Segundo análise da EY Brazil, 2026 é considerado o momento ideal para o avanço de PPPs e concessões nas cidades. A razão é estrutural: o segundo ano de mandato dos prefeitos coincide com o tempo necessário para a estruturação, modelagem e realização de leilões de projetos municipais. Prefeitos empossados em janeiro de 2025 tiveram o primeiro ano para organizar equipes, diagnosticar demandas e iniciar estudos de viabilidade. Em 2026, os projetos mais maduros chegam à fase de licitação.
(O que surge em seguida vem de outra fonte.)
theorem patch_eq (line : List Char) :
    (if PySem.Chars.isIn "Response".toList line = false then
      (if PySem.Chars.rfind line ")".toList ≠ -1 then
         PySem.List.slice line none (some (PySem.Chars.rfind line ")".toList)) ++ ", Response".toList ++
           PySem.List.slice line (some (PySem.Chars.rfind line ")".toList)) none
       else line ++ ", Response".toList)
    else line) = ariPatchB line := by
  rw [ariPatchB]
  by_cases hresp : PySem.Chars.isIn "Response".toList line = true
  · rw [hresp, if_pos rfl]
    simp
  · simp only [Bool.not_eq_true] at hresp
    rw [hresp]
    simp only [Bool.false_eq_true, if_false]
    have htl : (")".toList : List Char) = [')'] := rfl
    rw [htl]
    cases hdw : line.reverse.dropWhile (fun c => decide (c ≠ ')')) with
    | nil =>
      have hno : ')' ∉ line := by
        intro hm
        have hm' : ')' ∈ line.reverse := by simpa using hm
        have := List.dropWhile_eq_nil_iff.mp hdw ')' hm'
        simp at this
      rw [rfind_no line ')' hno]
      simp
    | cons x t =>
      have hx : x = ')' := by
        have := head_dropWhile_cons line.reverse x t hdw
        simpa using this
      subst hx
      have hsplit : line.reverse = line.reverse.takeWhile (fun c => decide (c ≠ ')')) ++ ')' :: t := by
        conv_lhs => rw [← List.takeWhile_append_dropWhile (p := fun c => decide (c ≠ ')')) (l := line.reverse)]
        rw [hdw]
      have hline : line = t.reverse ++ ')' :: (line.reverse.takeWhile (fun c => decide (c ≠ ')'))).reverse := by
        have := congrArg List.reverse hsplit
        simpa using this
      have hnota : ')' ∉ (line.reverse.takeWhile (fun c => decide (c ≠ ')'))).reverse := by
        intro hm
        have hm' := List.mem_takeWhile_imp (List.mem_reverse.mp hm)
        simp at hm'
      have hrf : PySem.Chars.rfind line [')'] = ((t.reverse).length : Int) := by
        rw [hline]; exact rfind_last _ _ _ hnota
      rw [hrf]
      have hlen : ((t.reverse.length : Int)) ≠ -1 := by omega
      simp only [hlen, ne_eq, not_false_iff, Bool.false_eq_true, if_false, if_pos]
      rw [PySem.List.slice_to line (Int.natCast_nonneg _), PySem.List.slice_from line (Int.natCast_nonneg _)]
      simp only [Int.toNat_natCast]
      have h1 : line.take t.reverse.length = t.reverse := by
        conv_lhs => rw [hline]
        exact List.take_left
      have h2 : line.drop t.reverse.length = ')' :: (line.reverse.takeWhile (fun c => decide (c ≠ ')'))).reverse := by
        conv_lhs => rw [hline]
        exact List.drop_left
      rw [h1, h2]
O Fundo de Apoio à Estruturação e ao Desenvolvimento de Projetos de Concessão e PPPs (FEP/CAIXA) já alcançou a marca de 30 leilões realizados para estruturação de projetos municipais, segundo a Caixa Econômica Federal. Esse mecanismo permite que municípios sem capacidade técnica ou financeira para modelar concessões acessem recursos externos para viabilizar seus projetos, reduzindo uma das principais barreiras à entrada.
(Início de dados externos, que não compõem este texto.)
-- pv_equiv track=rewrite | github.com/Qubits-01/CS-12-Lab-Exercises | Problem Set 2/CS12_PS02_Part2_No2_Viernes.py | solve
-- ===== SOURCE A (Python) =====
-- def solve(A, L, curr_sequence=''):
--     count_A, count_L = int(), int()
--     for char in curr_sequence:
--         if 'A' == char:
--             count_A += 1
--         else:
--             count_L += 1
--
--     if (count_A + (count_L // L)) == A:
--         return [curr_sequence]
--
--     return solve(A, L, curr_sequence+'A') + solve(A, L, curr_sequence+'L')
-- ===== SOURCE B (Python) =====
-- def solve(A, L, curr_sequence=''):
--     results = []
--     stack = [curr_sequence]
--     while stack:
--         seq = stack.pop()
--         count_A = seq.count('A')
--         count_L = len(seq) - count_A
--         if count_A + count_L // L == A:
--             results.append(seq)
--         else:
--             stack.append(seq + 'L')
--             stack.append(seq + 'A')
--     return results
-- ===== Notes on version B (the rewrite author's own statement) =====
-- stated objective: alternative
-- what changed: The tree recursion is replaced by an iterative DFS over an explicit LIFO stack (push the 'L'-child first so the 'A'-child is processed first, preserving A's preorder leaf order), with the A/L counts recomputed via str.count instead of a character loop.
import Mathlib
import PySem

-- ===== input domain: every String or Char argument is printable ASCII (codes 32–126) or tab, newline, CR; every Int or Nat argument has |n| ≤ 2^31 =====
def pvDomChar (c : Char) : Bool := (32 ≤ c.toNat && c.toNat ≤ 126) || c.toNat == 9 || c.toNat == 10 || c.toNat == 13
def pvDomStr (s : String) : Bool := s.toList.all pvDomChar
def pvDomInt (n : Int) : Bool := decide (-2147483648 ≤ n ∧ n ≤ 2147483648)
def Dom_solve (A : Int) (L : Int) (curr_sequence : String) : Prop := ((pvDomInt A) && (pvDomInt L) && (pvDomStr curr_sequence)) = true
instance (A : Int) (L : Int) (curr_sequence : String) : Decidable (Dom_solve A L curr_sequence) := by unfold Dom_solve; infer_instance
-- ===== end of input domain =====

-- B rewrites A's tree recursion as an iterative DFS over an explicit LIFO stack (the 'L'-child is
-- pushed first so the 'A'-child is processed first, preserving A's preorder output order), and the
-- A/L counts are recomputed with str.count instead of a character loop.
-- Both ports carry a fuel guard that only makes the same computation total; under Pre_solve
-- (exactly the inputs on which the Python A returns instead of raising) the fuel is sufficient.

-- measure used only as a FUEL BOUND by both ports
def pvMeas (A : Int) (L : Int) (s : List Char) : Int :=
  L * (A + 1) - (L * (s.count 'A' : Int) + ((s.length : Int) - (s.count 'A' : Int)))

-- ===== PORT A =====
-- the for-loop of A: fold over the characters accumulating (count_A, count_L)
def solveCounts (s : List Char) : Int × Int :=
  s.foldl (fun p c => if 'A' = c then (p.1 + 1, p.2) else (p.1, p.2 + 1)) (0, 0)

def solveAux (fuel : Nat) (A : Int) (L : Int) (s : List Char) : List String :=
  match fuel with
  | 0 => []   -- fuel guard only; never reached under Pre_solve
  | fuel + 1 =>
    let p := solveCounts s
    if p.1 + PySem.Int.floordiv p.2 L = A then [String.ofList s]
    else solveAux fuel A L (s ++ ['A']) ++ solveAux fuel A L (s ++ ['L'])

def solve (A : Int) (L : Int) (curr_sequence : String) : List String :=
  solveAux ((pvMeas A L curr_sequence.toList).toNat + 1) A L curr_sequence.toList

-- ===== PORT B =====
-- the while-loop of B: stack with its top at the head; pop, test, append or push the two children
def altLoop (fuel : Nat) (A : Int) (L : Int) (stack : List (List Char)) (results : List String) : List String :=
  match fuel, stack with
  | _, [] => results
  | 0, _ => results   -- fuel guard only; never reached under Pre_solve
  | fuel + 1, seq :: rest =>
    let count_A : Int := (PySem.List.count seq 'A' : Int)
    let count_L : Int := (seq.length : Int) - count_A
    if count_A + PySem.Int.floordiv count_L L = A then
      altLoop fuel A L rest (results ++ [String.ofList seq])
    else
      altLoop fuel A L ((seq ++ ['A']) :: (seq ++ ['L']) :: rest) results

def solve_alt (A : Int) (L : Int) (curr_sequence : String) : List String :=
  altLoop (3 ^ (pvMeas A L curr_sequence.toList).toNat) A L [curr_sequence.toList] []

-- ===== PRECONDITION & SPEC =====
-- value tested by the Python code, computed from the input alone
def pvVal (L : Int) (s : List Char) : Int :=
  (s.count 'A' : Int) + PySem.Int.floordiv ((s.length : Int) - (s.count 'A' : Int)) L

-- Pre_ is exactly where the Python A returns: L = 0 raises ZeroDivisionError; for L ≥ 1 the
-- recursion terminates iff the tested value is ≤ A; for L ≤ -1 it terminates iff it is already = A
-- (otherwise an all-'A' or all-'L' branch recurses forever: RecursionError).
def Pre_solve (A : Int) (L : Int) (curr_sequence : String) : Prop :=
  (1 ≤ L ∧ pvVal L curr_sequence.toList ≤ A) ∨ (L ≤ -1 ∧ pvVal L curr_sequence.toList = A)
instance (A : Int) (L : Int) (curr_sequence : String) : Decidable (Pre_solve A L curr_sequence) := by
  unfold Pre_solve; infer_instance

def pvWitness_solve : Int × Int × String := (2, 2, "AL")

def Spec_solve (A : Int) (L : Int) (curr_sequence : String) (out : List String) : Prop := out = solve_alt A L curr_sequence
instance (A : Int) (L : Int) (curr_sequence : String) (out : List String) : Decidable (Spec_solve A L curr_sequence out) := by unfold Spec_solve; infer_instance

-- ===== CLAIM (what is proved, stated in full; the proofs are below) =====
def Claim_equal_solve : Prop := ∀ (A : Int) (L : Int) (curr_sequence : String), Dom_solve A L curr_sequence → Pre_solve A L curr_sequence → Spec_solve A L curr_sequence (solve A L curr_sequence)

-- ===== LEMMAS AND PROOFS =====

theorem foldlCounts (s : List Char) : ∀ p : Int × Int,
    s.foldl (fun p c => if 'A' = c then (p.1 + 1, p.2) else (p.1, p.2 + 1)) p
      = (p.1 + (s.count 'A' : Int), p.2 + ((s.length : Int) - (s.count 'A' : Int))) := by
  induction s with
  | nil => intro p; simp
  | cons c t ih =>
    intro p
    by_cases h : 'A' = c
    · subst h
      simp only [List.foldl_cons, ih, List.count_cons_self, List.length_cons, Prod.mk.injEq]
      constructor <;> push_cast <;> omega
    · simp only [List.foldl_cons, if_neg h, ih, List.length_cons,
        List.count_cons_of_ne (Ne.symm h), Prod.mk.injEq]
      constructor <;> push_cast <;> omega

theorem solveCounts_eq (s : List Char) :
    solveCounts s = ((s.count 'A' : Int), ((s.length : Int) - (s.count 'A' : Int))) := by
  unfold solveCounts
  rw [foldlCounts]
  simp

theorem meas_pos_arith (A L cA cL : Int) (hL : 1 ≤ L)
    (hv : cA + PySem.Int.floordiv cL L ≤ A) : 1 ≤ L * (A + 1) - (L * cA + cL) := by
  rw [PySem.Int.floordiv_eq_ediv_of_pos (by omega)] at hv
  have hdm := Int.mul_ediv_add_emod cL L
  have hml := Int.emod_lt_of_pos cL (show 0 < L by omega)
  have hm0 := Int.emod_nonneg cL (show L ≠ 0 by omega)
  have hnn : 0 ≤ L * (A - (cA + cL / L)) := mul_nonneg (by omega) (by omega)
  nlinarith [hnn, hdm, hml, hm0]

theorem pvMeas_pos (A L : Int) (s : List Char) (hL : 1 ≤ L) (hv : pvVal L s ≤ A) :
    1 ≤ pvMeas A L s :=
  meas_pos_arith A L _ _ hL hv

theorem pvVal_appendA (L : Int) (s : List Char) :
    pvVal L (s ++ ['A']) = pvVal L s + 1 := by
  unfold pvVal
  have h1 : ((s ++ ['A']).count 'A' : Int) = (s.count 'A' : Int) + 1 := by
    simp [List.count_append]
  have h2 : (((s ++ ['A']).length : Int)) = (s.length : Int) + 1 := by simp
  rw [h1, h2]
  have h3 : (s.length : Int) + 1 - ((s.count 'A' : Int) + 1)
      = (s.length : Int) - (s.count 'A' : Int) := by ring
  rw [h3]; ring

theorem pvVal_appendL (L : Int) (s : List Char) (hL : 1 ≤ L) :
    pvVal L (s ++ ['L']) ≤ pvVal L s + 1 := by
  unfold pvVal
  have h1 : ((s ++ ['L']).count 'A' : Int) = (s.count 'A' : Int) := by
    simp [List.count_append]
  have h2 : (((s ++ ['L']).length : Int)) = (s.length : Int) + 1 := by simp
  rw [h1, h2]
  have h3 : (s.length : Int) + 1 - (s.count 'A' : Int)
      = ((s.length : Int) - (s.count 'A' : Int)) + 1 := by ring
  rw [h3]
  set cL : Int := (s.length : Int) - (s.count 'A' : Int)
  rw [PySem.Int.floordiv_eq_ediv_of_pos (by omega), PySem.Int.floordiv_eq_ediv_of_pos (by omega)]
  have hmono : (cL + 1) / L ≤ (cL + L) / L := Int.ediv_le_ediv (by omega) (by omega)
  have hstep : (cL + L) / L = cL / L + 1 := by
    have := Int.add_mul_ediv_right cL 1 (show L ≠ 0 by omega)
    simpa using this
  omega

theorem pvMeas_appendA (A L : Int) (s : List Char) :
    pvMeas A L (s ++ ['A']) = pvMeas A L s - L := by
  unfold pvMeas
  have h1 : ((s ++ ['A']).count 'A' : Int) = (s.count 'A' : Int) + 1 := by
    simp [List.count_append]
  have h2 : (((s ++ ['A']).length : Int)) = (s.length : Int) + 1 := by simp
  rw [h1, h2]; ring

theorem pvMeas_appendL (A L : Int) (s : List Char) :
    pvMeas A L (s ++ ['L']) = pvMeas A L s - 1 := by
  unfold pvMeas
  have h1 : ((s ++ ['L']).count 'A' : Int) = (s.count 'A' : Int) := by
    simp [List.count_append]
  have h2 : (((s ++ ['L']).length : Int)) = (s.length : Int) + 1 := by simp
  rw [h1, h2]; ring

-- one unfolding step of port A, with the counts replaced by their closed values
theorem solveAux_succ (n : Nat) (A L : Int) (s : List Char) :
    solveAux (n + 1) A L s =
      if pvVal L s = A then [String.ofList s]
      else solveAux n A L (s ++ ['A']) ++ solveAux n A L (s ++ ['L']) := by
  simp only [solveAux, solveCounts_eq]
  rfl

-- fuel independence for port A: any fuel ≥ the measure computes the canonical value
theorem solveAux_fuel (A L : Int) (hL : 1 ≤ L) :
    ∀ n, ∀ s : List Char, pvVal L s ≤ A → (pvMeas A L s).toNat ≤ n →
      solveAux n A L s = solveAux ((pvMeas A L s).toNat) A L s := by
  intro n
  induction n using Nat.strong_induction_on with
  | _ n ih =>
    intro s hv hm
    have h1 : 1 ≤ (pvMeas A L s).toNat := by
      have := pvMeas_pos A L s hL hv; omega
    obtain ⟨t, ht⟩ : ∃ t, (pvMeas A L s).toNat = t + 1 := ⟨(pvMeas A L s).toNat - 1, by omega⟩
    obtain ⟨n', hn⟩ : ∃ n', n = n' + 1 := ⟨n - 1, by omega⟩
    subst hn
    rw [ht, solveAux_succ, solveAux_succ]
    by_cases hc : pvVal L s = A
    · simp [hc]
    · simp only [hc, if_false]
      have hlt : pvVal L s < A := lt_of_le_of_ne hv hc
      have hvA : pvVal L (s ++ ['A']) ≤ A := by rw [pvVal_appendA]; omega
      have hvL : pvVal L (s ++ ['L']) ≤ A := by
        have := pvVal_appendL L s hL; omega
      have hmA : (pvMeas A L (s ++ ['A'])).toNat ≤ t := by
        rw [pvMeas_appendA]; omega
      have hmL : (pvMeas A L (s ++ ['L'])).toNat ≤ t := by
        rw [pvMeas_appendL]; omega
      have htn : t ≤ n' := by omega
      rw [ih n' (by omega) _ hvA (le_trans hmA htn),
          ih n' (by omega) _ hvL (le_trans hmL htn),
          ih t (by omega) _ hvA hmA,
          ih t (by omega) _ hvL hmL]

-- one unfolding step of port B on a nonempty stack
theorem altLoop_succ (f : Nat) (A L : Int) (seq : List Char) (rest : List (List Char))
    (res : List String) :
    altLoop (f + 1) A L (seq :: rest) res =
      if pvVal L seq = A then altLoop f A L rest (res ++ [String.ofList seq])
      else altLoop f A L ((seq ++ ['A']) :: (seq ++ ['L']) :: rest) res := by
  simp only [altLoop, PySem.List.count_eq]
  rfl

theorem altLoop_nil (f : Nat) (A L : Int) (res : List String) :
    altLoop f A L [] res = res := by
  cases f <;> rfl

-- the stack loop of port B consumes the stack tree by tree, in preorder
theorem altLoop_eq (A L : Int) (hL : 1 ≤ L) :
    ∀ fuel : Nat, ∀ stack : List (List Char), ∀ res : List String,
      (∀ s ∈ stack, pvVal L s ≤ A) →
      (stack.map (fun s => 3 ^ (pvMeas A L s).toNat)).sum ≤ fuel →
      altLoop fuel A L stack res =
        res ++ (stack.map (fun s => solveAux ((pvMeas A L s).toNat) A L s)).flatten := by
  intro fuel
  induction fuel using Nat.strong_induction_on with
  | _ fuel ih =>
    intro stack res hinv hsum
    match stack with
    | [] => simp [altLoop_nil]
    | s :: rest =>
      have hv := hinv s (by simp)
      have h1 : 1 ≤ (pvMeas A L s).toNat := by
        have := pvMeas_pos A L s hL hv; omega
      obtain ⟨t, ht⟩ : ∃ t, (pvMeas A L s).toNat = t + 1 := ⟨(pvMeas A L s).toNat - 1, by omega⟩
      simp only [List.map_cons, List.sum_cons] at hsum
      have hpow : 1 ≤ 3 ^ (pvMeas A L s).toNat := Nat.one_le_pow _ _ (by norm_num)
      obtain ⟨f, hf⟩ : ∃ f, fuel = f + 1 := ⟨fuel - 1, by omega⟩
      subst hf
      rw [altLoop_succ]
      by_cases hc : pvVal L s = A
      · rw [if_pos hc]
        rw [ih f (by omega) rest (res ++ [String.ofList s])
            (fun x hx => hinv x (by simp [hx])) (by omega)]
        simp only [List.map_cons, List.flatten_cons]
        rw [ht, solveAux_succ, if_pos hc]
        simp
      · rw [if_neg hc]
        have hlt : pvVal L s < A := lt_of_le_of_ne hv hc
        have hvA : pvVal L (s ++ ['A']) ≤ A := by rw [pvVal_appendA]; omega
        have hvL : pvVal L (s ++ ['L']) ≤ A := by
          have := pvVal_appendL L s hL; omega
        have hmA : (pvMeas A L (s ++ ['A'])).toNat ≤ t := by
          rw [pvMeas_appendA]; omega
        have hmL : (pvMeas A L (s ++ ['L'])).toNat ≤ t := by
          rw [pvMeas_appendL]; omega
        have hpA : 3 ^ (pvMeas A L (s ++ ['A'])).toNat ≤ 3 ^ t :=
          Nat.pow_le_pow_right (by norm_num) hmA
        have hpL : 3 ^ (pvMeas A L (s ++ ['L'])).toNat ≤ 3 ^ t :=
          Nat.pow_le_pow_right (by norm_num) hmL
        have h3t : 3 ^ (pvMeas A L s).toNat = 3 * 3 ^ t := by rw [ht, pow_succ]; ring
        have hpt : 1 ≤ 3 ^ t := Nat.one_le_pow _ _ (by norm_num)
        rw [ih f (by omega) ((s ++ ['A']) :: (s ++ ['L']) :: rest) res
            (by
              intro x hx
              simp only [List.mem_cons] at hx
              rcases hx with h | h | h
              · exact h ▸ hvA
              · exact h ▸ hvL
              · exact hinv x (by simp [h]))
            (by simp only [List.map_cons, List.sum_cons]; omega)]
        simp only [List.map_cons, List.flatten_cons]
        rw [ht, solveAux_succ, if_neg hc]
        rw [solveAux_fuel A L hL t _ hvA hmA, solveAux_fuel A L hL t _ hvL hmL]
        simp

-- ===== VERDICT (by name: the statement is the Claim_ definition above) =====
theorem solve_spec : Claim_equal_solve := by
  intro A L curr _ hpre
  unfold Spec_solve solve solve_alt
  rcases hpre with ⟨hL, hv⟩ | ⟨hL, hv⟩
  · rw [altLoop_eq A L hL _ [curr.toList] [] (by simpa using hv) (by simp)]
    rw [solveAux_fuel A L hL _ _ hv (by omega)]
    simp
  · obtain ⟨f, hf⟩ : ∃ f, 3 ^ (pvMeas A L curr.toList).toNat = f + 1 :=
      ⟨3 ^ (pvMeas A L curr.toList).toNat - 1, by
        have : 1 ≤ 3 ^ (pvMeas A L curr.toList).toNat := Nat.one_le_pow _ _ (by norm_num)
        omega⟩
    rw [hf, solveAux_succ, altLoop_succ, if_pos hv, if_pos hv, altLoop_nil]
    simp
Para o setor de saneamento especificamente, ao menos seis grandes projetos têm leilões previstos para 2026, somando R$ 27,5 bilhões em investimentos estimados e potencial de atendimento a quase 11 milhões de pessoas, conforme levantamento da Abcon e do Radar PPP.

O gap municipal: onde a oportunidade se encontra com a necessidade

O dado da CNM sobre a inexperiência de 79% dos municípios com PPPs revela simultaneamente um déficit institucional e uma janela de oportunidade. A metade dos municípios que manifesta interesse em estruturar parcerias representa um mercado potencial de centenas de cidades buscando parceiros privados qualificados.
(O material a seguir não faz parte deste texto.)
-- pv_equiv track=rewrite | github.com/flaviadcasag/assisted_living_phd_project | SKOYENdata_preparation.py | cleanSequenceT
-- ===== SOURCE A (Python) =====
-- def cleanSequenceT(sequence):
--
--     newSequence = []
--     for e in range(len(sequence)):
--         n = sequence[e]
--         if n.isdigit():
--             p = sequence[e-1]
--             op = p.swapcase()
--             for i in range(len(sequence[:e-1]), -1, -1):
--                 check = sequence[i]
--                 if check == op:
--                     seq = sequence[i:e-1]
--                     seq = [x for x in seq if (x.isdigit())]
--                     sumD = sum(list(map(int,seq)))
--                     if sumD < int(n):
--                         newSequence.append(n)
--                     break
--         else:
--             newSequence.append(n)
--
--     return newSequence
-- ===== SOURCE B (Python) =====
-- def cleanSequenceT(sequence):
--     # One forward pass: prefix sums of digit values + dict of last index per string.
--     # A digit at position 0 has no preceding element, so it is dropped (A wraps around
--     # to sequence[-1] there; see the stated intended difference).
--     prefix = [0]
--     for x in sequence:
--         prefix.append(prefix[-1] + (int(x) if x.isdigit() else 0))
--     last = {}
--     out = []
--     for e, n in enumerate(sequence):
--         if n.isdigit():
--             if e > 0:
--                 i = last.get(sequence[e - 1].swapcase())
--                 if i is not None and prefix[e - 1] - prefix[i] < int(n):
--                     out.append(n)
--         else:
--             out.append(n)
--         last[n] = e
--     return out
-- ===== Notes on version B (the rewrite author's own statement) =====
-- stated objective: alternative
-- what changed: Replaces A's per-digit backward scan plus digit-sum over a slice by one forward pass using a prefix-sum list of digit values and a dict mapping each string to its last index seen.
-- intended difference: On inputs whose first element is an all-digit string, A wraps around via sequence[-1] and may keep that digit when the swapcase of the LAST element matches somewhere with a small enough digit-sum (e.g. A(['5']) = ['5']); B drops a leading digit since it has no preceding element, which is the intended behaviour. — e.g. on cleanSequenceT(["5"]): A returns ["5"], B returns []
import Mathlib
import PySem

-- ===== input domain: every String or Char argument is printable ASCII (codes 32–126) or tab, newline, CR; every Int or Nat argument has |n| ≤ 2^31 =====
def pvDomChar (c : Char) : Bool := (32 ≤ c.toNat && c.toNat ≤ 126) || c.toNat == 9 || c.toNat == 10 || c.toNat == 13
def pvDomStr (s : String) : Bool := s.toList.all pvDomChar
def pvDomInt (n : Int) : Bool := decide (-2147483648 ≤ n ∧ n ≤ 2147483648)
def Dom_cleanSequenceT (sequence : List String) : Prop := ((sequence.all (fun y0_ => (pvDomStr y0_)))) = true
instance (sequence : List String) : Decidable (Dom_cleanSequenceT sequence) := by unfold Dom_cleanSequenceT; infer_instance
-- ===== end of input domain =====

-- B replaces A's per-digit backward scan and slice digit-sum by one forward pass with a
-- prefix-sum list of digit values and a dict of last index per string; a leading digit is dropped
-- by B instead of A's sequence[-1] wraparound (stated as the intended difference D_ below).

-- shared by both ports: s.swapcase() — hand-ported char-wise, exact on the ASCII domain
def pvSwapChar (c : Char) : Char :=
  if 97 ≤ c.toNat ∧ c.toNat ≤ 122 then Char.ofNat (c.toNat - 32)
  else if 65 ≤ c.toNat ∧ c.toNat ≤ 90 then Char.ofNat (c.toNat + 32)
  else c

def pvSwap (s : String) : String := String.ofList (s.toList.map pvSwapChar)

-- int(x) on an all-digit string (both Pythons call it only under x.isdigit())
def pvInt (x : String) : Int := (PySem.Int.ofStr? x).getD 0

-- sum(list(map(int, [x for x in seq if x.isdigit()])))
def pvDigitSum (seq : List String) : Int :=
  ((seq.filter (fun x => PySem.Str.strIsdigit x)).map pvInt).sum

-- ===== PORT A =====
-- the inner 'for i in range(L, -1, -1): if sequence[i] == op: … break' — returns the break index
-- (every index visited is in range in the Python, so getD never sees its default)
def cleanAscan (sequence : List String) (op : String) : Nat → Option Nat
  | 0 => if sequence.getD 0 "" == op then some 0 else none
  | i + 1 => if sequence.getD (i + 1) "" == op then some (i + 1) else cleanAscan sequence op i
Os setores prioritários identificados pelos próprios municípios, limpeza urbana, esgotamento sanitário e iluminação pública, formam o tripé básico da infraestrutura urbana. São serviços essenciais com receita previsível, o que os torna atrativos para modelos de concessão e PPP. A iluminação pública, por exemplo, conta com fonte de receita vinculada (Contribuição de Iluminação Pública, a CIP), o que facilita a estruturação de garantias.

Para empresas como o Grupo Monto e a Austin Urbanismo, essa configuração de mercado cria condições favoráveis. Operadores com capacidade de atuar em múltiplas frentes, combinando engenharia, gestão de concessões e desenvolvimento urbano, encontram um ambiente de baixa concorrência e alta demanda reprimida.

Como o ecossistema de infraestrutura urbana se organiza no Brasil?

A cadeia de valor da infraestrutura urbana municipal envolve ao menos quatro elos distintos: a estruturação e modelagem dos projetos, o financiamento, a execução das obras e a operação de longo prazo. Cada elo atrai perfis diferentes de empresas e investidores.

Na ponta da estruturação, consultorias e fundos como o FEP/CAIXA desempenham papel central ao transformar demandas difusas em projetos bancáveis. Na execução, empresas de engenharia pesada e urbanismo entregam a infraestrutura física. Na operação, concessionárias assumem a gestão de serviços por períodos que podem ultrapassar duas décadas.

O GRI Institute atua como espaço de convergência entre esses elos. Ao reunir CEOs de construtoras, gestores de fundos de infraestrutura, líderes de concessionárias e representantes do poder público, a instituição facilita a formação de consórcios e a troca de inteligência de mercado. Em um setor onde a assimetria de informação entre municípios e investidores privados é elevada, essa função de intermediação qualificada ganha relevância estratégica.

A integração entre urbanismo e infraestrutura não é uma tendência emergente, mas uma necessidade concreta. Cidades que crescem sem planejamento integrado acumulam passivos de mobilidade, saneamento e habitação que se tornam exponencialmente mais caros de resolver. Executivos como Bruno Zanini, que operam na confluência entre tecnologia, sustentabilidade e engenharia, e empresas como a Austin Urbanismo, que entregam bairros com infraestrutura completa desde a concepção, representam o modelo de atuação que o ciclo atual exige.

O Brasil dispõe hoje de marco regulatório robusto, instrumentos de financiamento acessíveis e uma janela política favorável. O que definirá a velocidade e a qualidade da transformação urbana nos próximos anos é a capacidade dos líderes do setor de converter essa convergência de fatores em projetos concretos, bem estruturados e financeiramente sustentáveis.